(Stored items)

★ ★ ★ ★ ★ ★ ★

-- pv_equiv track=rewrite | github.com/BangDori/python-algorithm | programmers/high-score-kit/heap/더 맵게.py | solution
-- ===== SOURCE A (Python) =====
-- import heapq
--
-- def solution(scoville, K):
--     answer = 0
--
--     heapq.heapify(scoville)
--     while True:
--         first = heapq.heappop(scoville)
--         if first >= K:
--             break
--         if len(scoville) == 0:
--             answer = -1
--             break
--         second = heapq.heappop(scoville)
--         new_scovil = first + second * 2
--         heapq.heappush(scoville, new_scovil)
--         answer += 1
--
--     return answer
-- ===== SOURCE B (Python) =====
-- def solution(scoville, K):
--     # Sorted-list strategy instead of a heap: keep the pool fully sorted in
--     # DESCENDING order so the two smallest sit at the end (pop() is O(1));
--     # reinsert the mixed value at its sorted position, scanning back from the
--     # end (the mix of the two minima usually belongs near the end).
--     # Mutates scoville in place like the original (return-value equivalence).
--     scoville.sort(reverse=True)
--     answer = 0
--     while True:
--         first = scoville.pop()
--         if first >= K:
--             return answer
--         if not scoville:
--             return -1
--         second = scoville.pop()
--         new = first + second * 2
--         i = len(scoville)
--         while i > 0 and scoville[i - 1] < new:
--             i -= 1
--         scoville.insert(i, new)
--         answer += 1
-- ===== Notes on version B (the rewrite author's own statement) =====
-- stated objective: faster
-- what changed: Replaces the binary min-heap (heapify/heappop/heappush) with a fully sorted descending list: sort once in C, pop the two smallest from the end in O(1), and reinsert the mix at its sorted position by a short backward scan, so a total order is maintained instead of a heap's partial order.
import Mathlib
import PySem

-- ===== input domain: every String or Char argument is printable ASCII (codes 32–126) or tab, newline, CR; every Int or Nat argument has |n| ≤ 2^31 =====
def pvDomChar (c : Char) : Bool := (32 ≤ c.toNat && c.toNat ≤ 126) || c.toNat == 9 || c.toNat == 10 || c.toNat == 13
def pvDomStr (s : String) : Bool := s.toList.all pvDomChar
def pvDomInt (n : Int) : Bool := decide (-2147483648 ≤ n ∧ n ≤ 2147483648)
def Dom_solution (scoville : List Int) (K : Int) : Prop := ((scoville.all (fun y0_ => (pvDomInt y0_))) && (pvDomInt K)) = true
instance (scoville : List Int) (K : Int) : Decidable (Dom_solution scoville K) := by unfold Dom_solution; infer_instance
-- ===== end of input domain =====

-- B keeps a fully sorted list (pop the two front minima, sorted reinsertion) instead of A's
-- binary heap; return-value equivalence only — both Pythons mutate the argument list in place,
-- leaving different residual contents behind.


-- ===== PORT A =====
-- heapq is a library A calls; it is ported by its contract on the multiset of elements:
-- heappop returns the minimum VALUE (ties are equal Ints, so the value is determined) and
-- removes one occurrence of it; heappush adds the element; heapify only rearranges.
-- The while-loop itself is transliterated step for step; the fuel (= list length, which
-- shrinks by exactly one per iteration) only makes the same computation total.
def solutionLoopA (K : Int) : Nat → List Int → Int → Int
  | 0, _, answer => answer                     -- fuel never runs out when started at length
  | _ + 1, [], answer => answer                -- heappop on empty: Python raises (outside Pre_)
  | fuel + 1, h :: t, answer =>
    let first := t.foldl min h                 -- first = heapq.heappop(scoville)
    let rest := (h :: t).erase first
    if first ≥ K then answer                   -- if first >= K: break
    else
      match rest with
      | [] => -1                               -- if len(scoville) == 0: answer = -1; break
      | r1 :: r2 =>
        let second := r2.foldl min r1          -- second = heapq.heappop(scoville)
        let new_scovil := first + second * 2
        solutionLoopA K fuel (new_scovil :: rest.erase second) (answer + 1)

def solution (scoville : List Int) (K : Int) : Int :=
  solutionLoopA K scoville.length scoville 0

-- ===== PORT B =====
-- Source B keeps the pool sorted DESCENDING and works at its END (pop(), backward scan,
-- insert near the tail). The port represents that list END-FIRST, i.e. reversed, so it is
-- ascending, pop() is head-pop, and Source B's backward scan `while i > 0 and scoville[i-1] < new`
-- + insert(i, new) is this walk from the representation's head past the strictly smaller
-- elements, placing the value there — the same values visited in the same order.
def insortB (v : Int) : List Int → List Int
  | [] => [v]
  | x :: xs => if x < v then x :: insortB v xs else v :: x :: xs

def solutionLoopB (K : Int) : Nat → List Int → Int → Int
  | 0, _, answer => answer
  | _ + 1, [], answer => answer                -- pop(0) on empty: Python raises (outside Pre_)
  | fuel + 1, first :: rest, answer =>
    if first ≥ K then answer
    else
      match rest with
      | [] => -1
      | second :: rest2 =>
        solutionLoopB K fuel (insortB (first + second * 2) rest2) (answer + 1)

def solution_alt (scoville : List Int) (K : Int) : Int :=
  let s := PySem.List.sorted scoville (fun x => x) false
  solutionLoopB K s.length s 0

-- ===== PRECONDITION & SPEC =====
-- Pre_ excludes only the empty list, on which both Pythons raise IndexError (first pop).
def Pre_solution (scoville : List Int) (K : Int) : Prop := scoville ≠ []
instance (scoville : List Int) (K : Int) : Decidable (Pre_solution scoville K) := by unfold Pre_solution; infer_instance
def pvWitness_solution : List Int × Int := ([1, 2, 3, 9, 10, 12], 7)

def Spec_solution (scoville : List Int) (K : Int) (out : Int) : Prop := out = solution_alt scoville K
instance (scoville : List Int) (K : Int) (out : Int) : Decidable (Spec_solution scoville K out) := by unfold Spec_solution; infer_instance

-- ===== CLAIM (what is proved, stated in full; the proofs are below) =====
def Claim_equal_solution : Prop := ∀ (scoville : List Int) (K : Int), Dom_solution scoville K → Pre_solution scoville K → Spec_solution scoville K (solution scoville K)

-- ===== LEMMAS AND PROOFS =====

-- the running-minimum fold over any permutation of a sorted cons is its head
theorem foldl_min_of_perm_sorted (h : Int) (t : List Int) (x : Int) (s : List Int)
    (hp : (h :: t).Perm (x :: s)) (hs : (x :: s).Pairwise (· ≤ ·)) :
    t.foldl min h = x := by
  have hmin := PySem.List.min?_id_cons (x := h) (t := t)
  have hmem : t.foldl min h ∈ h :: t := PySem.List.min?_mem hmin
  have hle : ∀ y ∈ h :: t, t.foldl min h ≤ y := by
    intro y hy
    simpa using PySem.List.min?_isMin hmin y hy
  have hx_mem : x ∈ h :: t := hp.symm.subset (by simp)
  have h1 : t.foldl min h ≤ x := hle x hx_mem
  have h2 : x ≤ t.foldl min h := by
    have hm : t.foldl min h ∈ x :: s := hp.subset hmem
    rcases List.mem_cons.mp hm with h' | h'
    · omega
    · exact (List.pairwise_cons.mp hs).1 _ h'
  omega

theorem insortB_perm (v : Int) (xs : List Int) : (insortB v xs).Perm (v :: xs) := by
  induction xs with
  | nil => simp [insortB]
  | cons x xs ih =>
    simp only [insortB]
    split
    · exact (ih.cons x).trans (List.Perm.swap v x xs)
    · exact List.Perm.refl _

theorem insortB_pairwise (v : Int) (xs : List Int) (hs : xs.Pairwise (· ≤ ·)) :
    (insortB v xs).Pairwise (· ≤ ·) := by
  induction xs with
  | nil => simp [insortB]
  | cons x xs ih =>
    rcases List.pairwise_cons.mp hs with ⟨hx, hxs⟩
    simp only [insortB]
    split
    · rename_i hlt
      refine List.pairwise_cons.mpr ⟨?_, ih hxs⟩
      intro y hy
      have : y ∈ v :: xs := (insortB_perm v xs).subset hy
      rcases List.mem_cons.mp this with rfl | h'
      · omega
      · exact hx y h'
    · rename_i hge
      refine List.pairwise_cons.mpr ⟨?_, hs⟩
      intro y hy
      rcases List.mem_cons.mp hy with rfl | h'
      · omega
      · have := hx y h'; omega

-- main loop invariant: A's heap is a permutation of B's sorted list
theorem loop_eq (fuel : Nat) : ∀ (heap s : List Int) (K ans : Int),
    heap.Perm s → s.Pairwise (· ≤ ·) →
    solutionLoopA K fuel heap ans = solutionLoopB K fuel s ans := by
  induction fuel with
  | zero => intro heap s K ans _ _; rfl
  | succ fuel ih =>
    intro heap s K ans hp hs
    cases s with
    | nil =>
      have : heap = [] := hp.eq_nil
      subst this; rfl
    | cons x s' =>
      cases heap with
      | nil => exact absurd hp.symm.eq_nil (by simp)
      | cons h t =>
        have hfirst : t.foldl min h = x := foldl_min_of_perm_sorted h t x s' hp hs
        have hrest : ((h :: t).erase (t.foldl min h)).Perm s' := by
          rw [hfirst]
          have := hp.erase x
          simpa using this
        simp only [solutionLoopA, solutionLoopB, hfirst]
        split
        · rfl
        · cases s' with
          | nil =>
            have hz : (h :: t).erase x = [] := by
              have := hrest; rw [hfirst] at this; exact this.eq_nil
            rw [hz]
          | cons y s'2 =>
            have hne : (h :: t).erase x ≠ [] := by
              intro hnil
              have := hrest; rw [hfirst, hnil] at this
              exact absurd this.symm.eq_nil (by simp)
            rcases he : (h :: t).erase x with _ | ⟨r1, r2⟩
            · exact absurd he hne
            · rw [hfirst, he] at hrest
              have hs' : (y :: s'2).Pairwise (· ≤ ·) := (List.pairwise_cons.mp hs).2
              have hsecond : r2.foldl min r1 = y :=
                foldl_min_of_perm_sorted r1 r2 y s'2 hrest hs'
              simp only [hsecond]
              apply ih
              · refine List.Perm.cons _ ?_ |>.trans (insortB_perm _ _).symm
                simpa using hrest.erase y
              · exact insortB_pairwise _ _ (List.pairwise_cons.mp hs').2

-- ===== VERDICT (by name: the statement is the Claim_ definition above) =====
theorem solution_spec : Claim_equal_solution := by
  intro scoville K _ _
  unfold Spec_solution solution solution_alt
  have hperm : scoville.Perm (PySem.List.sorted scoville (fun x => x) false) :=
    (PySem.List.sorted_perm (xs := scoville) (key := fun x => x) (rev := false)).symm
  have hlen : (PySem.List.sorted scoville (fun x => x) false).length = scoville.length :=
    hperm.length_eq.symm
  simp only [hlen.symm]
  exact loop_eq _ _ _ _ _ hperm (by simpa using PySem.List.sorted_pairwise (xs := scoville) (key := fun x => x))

★ ★ ★ ★ ★ ★ ★

Exercise details: From the entries above, give again exactly the lines running from the line with "import PySem" to the line with "def Dom_solution (scoville"; include both of those lines.

Answer space:
import PySem

-- ===== input domain: every String or Char argument is printable ASCII (codes 32–126) or tab, newline, CR; every Int or Nat argument has |n| ≤ 2^31 =====
def pvDomChar (c : Char) : Bool := (32 ≤ c.toNat && c.toNat ≤ 126) || c.toNat == 9 || c.toNat == 10 || c.toNat == 13
def pvDomStr (s : String) : Bool := s.toList.all pvDomChar
def pvDomInt (n : Int) : Bool := decide (-2147483648 ≤ n ∧ n ≤ 2147483648)
def Dom_solution (scoville : List Int) (K : Int) : Prop := ((scoville.all (fun y0_ => (pvDomInt y0_))) && (pvDomInt K)) = true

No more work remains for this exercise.